Abstract
Purpose: The purpose of this study was to measure the accuracy of stone-specific algorithms (S-mode) and the posterior acoustic shadow for determining kidney stone size with ultrasound (US) in vivo.
Materials and Methods: Thirty-four subjects with 115 renal stones were prospectively recruited and scanned with S-mode on a research US system. S-mode is gray-scale US adjusted to enhanced stone contrast and resolution by minimizing compression and averaging, and increasing line density and frequency. Stone and shadow width were compared with a recent CT scan and, in 5 subjects with 18 stones, S-mode was compared with a clinical US system.
Results: Overall, 84% of stones identified on CT were detected on S-mode and 66% of these shadowed. Seventy-three percent of the stone measurements and 85% of the shadow measurements were within 2 mm of the size on CT. A posterior acoustic shadow was present in 89% of stones over 5 mm versus 53% of stones under 5 mm. S-mode visualized 78% of stones, versus 61% for the clinical system. S-mode stone and shadow measurements differed from CT by 1.6 ± 1.0 mm and 0.8 ± 0.6 mm, respectively, compared with 2.0 ± 1.5 mm and 1.6 ± 1.0 mm for the clinical system.
Conclusions: S-mode offers improved visualization and sizing of renal stones. With S-mode, sizing of the stone itself and the posterior acoustic shadow were similarly accurate. Stones that do not shadow are most likely <5 mm and small enough to pass spontaneously.
Introduction
Ultrasound (US) has proven effective in the diagnosis of symptomatic renal and ureteral stones in the emergency department setting; however, US is limited for treatment planning by low sensitivity, user dependence, and inaccurate stone sizing.1 The sensitivity of US for diagnosing renal stones compared with CT varies widely, from 24% to 70%.2–6 The accuracy of US for sizing stones compared with CT has also been shown to differ widely, particularly with size and depth.2–6 Anecdotally, many urologists feel US reports a significantly larger size than CT. This has resulted in a general lack of trust in US by the urology community as a primary modality for imaging renal stones, as accurate detection and sizing are important for surgical treatment planning and monitoring stone burden.

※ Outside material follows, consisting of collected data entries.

-- pv_equiv track=rewrite | github.com/sl01220/2048-Python | 0/python projects/f149 test.py | detect_bombs
-- ===== SOURCE A (Python) =====
-- def is_valid_position(r, c, R, C):
--     return 0 <= r < R and 0 <= c < C
--
-- def detect_bombs(grid, R, C):
--     # Directions for the 8 surrounding cells
--     directions = [(-1, -1), (-1, 0), (-1, 1),
--                   (0, -1),        (0, 1),
--                   (1, -1), (1, 0), (1, 1)]
--
--     detected_bombs = 0
--     undetected_bombs = 0
--     bomb_positions = set()
--     malfunctioning_detectors = set()
--
--     # Identify bomb positions
--     for r in range(R):
--         for c in range(C):
--             if grid[r][c] == 1:
--                 bomb_positions.add((r, c))
--
--     # Identify malfunctioning detectors
--     for r in range(R):
--         for c in range(C):
--             if grid[r][c] == 5:
--                 for dr, dc in directions:
--                     nr, nc = r + dr, c + dc
--                     if is_valid_position(nr, nc, R, C) and grid[nr][nc] == 5:
--                         malfunctioning_detectors.add((r, c))
--                         malfunctioning_detectors.add((nr, nc))
--
--     # Detect bombs with functioning detectors
--     for r in range(R):
--         for c in range(C):
--             if grid[r][c] == 5 and (r, c) not in malfunctioning_detectors:
--                 for dr, dc in directions:
--                     nr, nc = r + dr, c + dc
--                     if is_valid_position(nr, nc, R, C) and grid[nr][nc] == 1:
--                         if (nr, nc) in bomb_positions:
--                             detected_bombs += 1
--                             bomb_positions.remove((nr, nc))
--
--     undetected_bombs = len(bomb_positions)
--
--     return detected_bombs, undetected_bombs
-- ===== SOURCE B (Python) =====
-- def detect_bombs(grid, R, C):
--     # Bomb-centric pass: no sets at all; a bomb counts as detected iff some
--     # neighbor is a functioning detector (a 5 with no adjacent 5).
--     directions = [(-1, -1), (-1, 0), (-1, 1),
--                   (0, -1),        (0, 1),
--                   (1, -1), (1, 0), (1, 1)]
--
--     def functioning(r, c):
--         return grid[r][c] == 5 and all(
--             not (0 <= r + dr < R and 0 <= c + dc < C and grid[r + dr][c + dc] == 5)
--             for dr, dc in directions)
--
--     detected_bombs = 0
--     undetected_bombs = 0
--     for r in range(R):
--         for c in range(C):
--             if grid[r][c] == 1:
--                 if any(0 <= r + dr < R and 0 <= c + dc < C and functioning(r + dr, c + dc)
--                        for dr, dc in directions):
--                     detected_bombs += 1
--                 else:
--                     undetected_bombs += 1
--     return detected_bombs, undetected_bombs
-- ===== Notes on version B (the rewrite author's own statement) =====
-- stated objective: simpler
-- what changed: B replaces A's three passes with mutable bomb and malfunctioning-detector sets (and remove-on-detection bookkeeping) by a single bomb-centric scan that classifies each bomb directly: detected iff some neighbor is a functioning detector (a 5 with no adjacent 5), using no sets at all.
import Mathlib
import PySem

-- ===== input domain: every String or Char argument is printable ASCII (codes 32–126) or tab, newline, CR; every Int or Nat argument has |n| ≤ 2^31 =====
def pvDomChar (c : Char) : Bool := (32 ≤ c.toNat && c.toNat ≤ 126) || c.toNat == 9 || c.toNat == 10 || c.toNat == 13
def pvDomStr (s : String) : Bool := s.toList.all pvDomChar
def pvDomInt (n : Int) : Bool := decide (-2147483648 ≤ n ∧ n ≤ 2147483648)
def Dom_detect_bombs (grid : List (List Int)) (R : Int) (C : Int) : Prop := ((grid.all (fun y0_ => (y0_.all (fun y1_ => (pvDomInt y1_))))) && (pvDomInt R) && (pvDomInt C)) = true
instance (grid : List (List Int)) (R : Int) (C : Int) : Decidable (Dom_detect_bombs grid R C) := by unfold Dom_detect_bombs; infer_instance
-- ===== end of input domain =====

-- B replaces A's three passes with mutable bomb/malfunction sets by one bomb-centric scan
-- classifying each bomb directly (objective: simpler; same asymptotic cost).

-- ===== PORT A =====
def pvDirections : List (Int × Int) :=
  [(-1, -1), (-1, 0), (-1, 1), (0, -1), (0, 1), (1, -1), (1, 0), (1, 1)]

-- grid[r][c]; total form of indexing, exact under Pre_ (all accesses are in range there)
def pvCell (grid : List (List Int)) (r c : Int) : Int :=
  PySem.List.pyGetD (PySem.List.pyGetD grid r []) c 0

def is_valid_position (r c R C : Int) : Bool :=
  decide (0 ≤ r ∧ r < R) && decide (0 ≤ c ∧ c < C)

def pvBombCellStep (grid : List (List Int)) (r : Int)
    (bp : PySem.Set (Int × Int)) (c : Int) : PySem.Set (Int × Int) :=
  if pvCell grid r c == 1 then PySem.Set.add bp (r, c) else bp

def pvMalfDirStep (grid : List (List Int)) (R C r c : Int)
    (md : PySem.Set (Int × Int)) (dd : Int × Int) : PySem.Set (Int × Int) :=
  let nr := r + dd.1
  let nc := c + dd.2
  if is_valid_position nr nc R C && (pvCell grid nr nc == 5) then
    PySem.Set.add (PySem.Set.add md (r, c)) (nr, nc)
  else md

def pvMalfCellStep (grid : List (List Int)) (R C r : Int)
    (md : PySem.Set (Int × Int)) (c : Int) : PySem.Set (Int × Int) :=
  if pvCell grid r c == 5 then pvDirections.foldl (pvMalfDirStep grid R C r c) md else md

def pvDetDirStep (grid : List (List Int)) (R C r c : Int)
    (st : Int × PySem.Set (Int × Int)) (dd : Int × Int) : Int × PySem.Set (Int × Int) :=
  let nr := r + dd.1
  let nc := c + dd.2
  if is_valid_position nr nc R C && (pvCell grid nr nc == 1) then
    if PySem.Set.contains st.2 (nr, nc) then
      (st.1 + 1, PySem.Set.discard st.2 (nr, nc))
    else st
  else st

def pvDetCellStep (grid : List (List Int)) (R C : Int) (malf : PySem.Set (Int × Int)) (r : Int)
    (st : Int × PySem.Set (Int × Int)) (c : Int) : Int × PySem.Set (Int × Int) :=
  if (pvCell grid r c == 5) && !(PySem.Set.contains malf (r, c)) then
    pvDirections.foldl (pvDetDirStep grid R C r c) st
  else st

Our group has focused on improving the accuracy of stone sizing and detection by creating algorithms optimized for the imaging of kidney stones versus soft tissues.7 This includes reducing the use of smoothing algorithms and the compression of high signal-intensity regions to improve visualization and sharpen contrast at the edge of stones and in the posterior shadow.8,9 These techniques have been incorporated into an US imaging modality, coined the stone-specific mode, or S-mode.
A complementary strategy for improving stone sizing accuracy with US is the use of the posterior acoustic shadow. Our in vitro study showed measuring the width of the posterior shadow was more accurate than measuring stone size in the traditional manner and did not differ with stone depth.10
The goal of this study was to assess the accuracy of S-mode US and the posterior acoustic shadow for the sizing of renal stones in vivo.
Materials and Methods
We performed a prospective study of kidney stone patients at the University of Washington and Puget Sound Veteran's Affairs hospitals. Institutional Review Board approval was obtained along with informed consent from all subjects.
Study population
Screening took place between January 1, 2015, and March 31, 2016. Subjects were required to be over 18 years of age and to have at least one kidney stone and a CT scan performed within 100 days of their clinic appointment without intervening intervention. Subjects with staghorn calculi, ureteral stones, residual fragments following lithotripsy, or ureteral stents were excluded.
US system
All subjects were scanned with a research US instrument (VDAS; Verasonics, Inc., Redmond, WA) and curvilinear imaging probe (C5-2; Philips Ultrasound, Bothell, WA). No spatial compounding, speckle reduction, or no other backend processing implemented. The transducer operated at 4.5 MHz for both transmit and receive, which provided greater resolution than the conventional 3.2 MHz. A high scanning line density (256 lines/frame) was used to improve resolution. The operator was limited to adjusting the gain and the focal position in a step toward reducing operator dependence. The scanning session was recorded with screen capture software.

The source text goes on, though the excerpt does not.